Spiders won't limp down my spine
hip-checking the railings of dream piers.
Endearments like scissored rain,
the timberline won't swell.
As if I love because I was born with mouth ajar.
As if a jar in Tennessee.



ROCK CREEK, PRE-DAWN


Natural history is the gentleness with which she placed
her arms through her shirt-sleeves. The faces
on the refrigerator newly dusted,
the lettuce wilted, wet timberline and brow.
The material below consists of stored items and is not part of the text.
-- pv_equiv track=rewrite | github.com/tech-kev/SharedMoments | app/migration/migrator.py | _strip_upload_prefix
-- ===== SOURCE A (Python) =====
-- def _strip_upload_prefix(url):
--     """Strip v1 upload path prefixes from contentURL."""
--     if not url:
--         return ''
--     prefixes = [
--         './upload/feed_items/', './upload/stock_items/',
--         '/upload/feed_items/', '/upload/stock_items/',
--         'upload/feed_items/', 'upload/stock_items/',
--     ]
--     for prefix in prefixes:
--         if url.startswith(prefix):
--             return url[len(prefix):]
--     return url
-- ===== SOURCE B (Python) =====
-- def _strip_upload_prefix(url):
--     """Strip v1 upload path prefixes from contentURL."""
--     if not url:
--         return ''
--     if url.startswith('./'):
--         rest = url[2:]
--     elif url.startswith('/'):
--         rest = url[1:]
--     else:
--         rest = url
--     if rest.startswith('upload/'):
--         body = rest[7:]
--         if body.startswith('feed_items/'):
--             return body[11:]
--         if body.startswith('stock_items/'):
--             return body[12:]
--     return url
-- ===== Notes on version B (the rewrite author's own statement) =====
-- stated objective: simpler
-- what changed: Replaces the 6-entry prefix list and linear scan with componentwise parsing: peel an optional leading dot-slash or slash, then match the upload directory, then the feed/stock item directory, composing the matched lengths instead of testing whole concatenated prefixes.
import Mathlib
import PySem

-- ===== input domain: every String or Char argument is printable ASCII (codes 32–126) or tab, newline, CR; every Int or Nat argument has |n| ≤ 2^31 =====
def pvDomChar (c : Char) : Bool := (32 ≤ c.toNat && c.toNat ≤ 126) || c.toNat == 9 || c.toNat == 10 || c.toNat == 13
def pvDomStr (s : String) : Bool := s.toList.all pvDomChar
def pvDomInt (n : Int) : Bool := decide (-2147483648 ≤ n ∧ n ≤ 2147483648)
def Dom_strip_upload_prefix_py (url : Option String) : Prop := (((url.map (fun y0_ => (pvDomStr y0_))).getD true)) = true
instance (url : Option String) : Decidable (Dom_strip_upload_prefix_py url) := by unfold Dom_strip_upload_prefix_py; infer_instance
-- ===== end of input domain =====

-- B replaces A's 6-entry prefix list and scan by componentwise parsing (optional './' or '/',
-- then 'upload/', then the item directory), composing the matched lengths; objective: simpler.

-- ===== PORT A =====
-- the 'for prefix in prefixes' loop, returning url[len(prefix):] on the first match
def pvStripLoop (u : String) : List String → String
  | [] => u
  | p :: ps =>
    if PySem.Str.startswith u p then PySem.Str.slice u (some (PySem.Str.len p)) none
    else pvStripLoop u ps

def strip_upload_prefix_py (url : Option String) : String :=
  match url with
  | none => ""
  | some u =>
    if u.toList = [] then ""   -- 'if not url' on a string: falsy iff empty
    else pvStripLoop u
      ["./upload/feed_items/", "./upload/stock_items/",
       "/upload/feed_items/", "/upload/stock_items/",
       "upload/feed_items/", "upload/stock_items/"]

-- ===== PORT B =====
def strip_upload_prefix_py_alt (url : Option String) : String :=
  match url with
  | none => ""
  | some u =>
    if u.toList = [] then ""   -- 'if not url'
    else
      let rest :=
        if PySem.Str.startswith u "./" then PySem.Str.slice u (some 2) none
        else if PySem.Str.startswith u "/" then PySem.Str.slice u (some 1) none
        else u
      if PySem.Str.startswith rest "upload/" then
        let body := PySem.Str.slice rest (some 7) none
        if PySem.Str.startswith body "feed_items/" then PySem.Str.slice body (some 11) none
        else if PySem.Str.startswith body "stock_items/" then PySem.Str.slice body (some 12) none
        else u
      else u

-- ===== PRECONDITION & SPEC =====
def Spec_strip_upload_prefix_py (url : Option String) (out : String) : Prop := out = strip_upload_prefix_py_alt url
instance (url : Option String) (out : String) : Decidable (Spec_strip_upload_prefix_py url out) := by unfold Spec_strip_upload_prefix_py; infer_instance

-- ===== CLAIM (what is proved, stated in full; the proofs are below) =====
def Claim_equal_strip_upload_prefix_py : Prop := ∀ (url : Option String), Dom_strip_upload_prefix_py url → Spec_strip_upload_prefix_py url (strip_upload_prefix_py url)

-- ===== LEMMAS AND PROOFS =====

-- splitting a concatenated prefix into its two parts
theorem pv_prefix_append_iff (s p q : List Char) :
    p ++ q <+: s ↔ p <+: s ∧ q <+: s.drop p.length := by
  constructor
  · intro h
    obtain ⟨t, ht⟩ := h
    subst ht
    exact ⟨⟨q ++ t, by simp⟩, ⟨t, by simp⟩⟩
  · rintro ⟨⟨t, ht⟩, ⟨t2, ht2⟩⟩
    refine ⟨t2, ?_⟩
    subst ht
    simp_all

theorem pv_startswith_decide (u p : String) :
    PySem.Str.startswith u p = decide (p.toList <+: u.toList) := by
  rw [PySem.Str.startswith_eq]
  by_cases h : p.toList <+: u.toList
  · simp [h, (PySem.Chars.startswith_iff _ _).mpr h]
  · simp only [h, decide_false]
    by_contra hb
    exact h ((PySem.Chars.startswith_iff _ _).mp (by revert hb; cases PySem.Chars.startswith u.toList p.toList <;> simp))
Mistrusted
fluids of the plastic sack. In this present, I fight
it precisely, twist and tear filled pockets. I am, unlike
my predecessor, entirely anxious when I awake to twilight,
an afternoon nap, feet beyond the edge of the sheet.
Autumn is upon me once again, and I sweep
the walls of nymphal skins,
of stonefly youths, small recognitions.
It was the gentleness with which she teethed,
broke free. Naturally, historically,
my dreams of late issue domestic truths
that gnaw my wrists to transformative raw.
I can awake to these soft hours of truce
no more. Misgivings and bruises.
I conjure the sound of the creek though I must
undress in the silence of recurring light.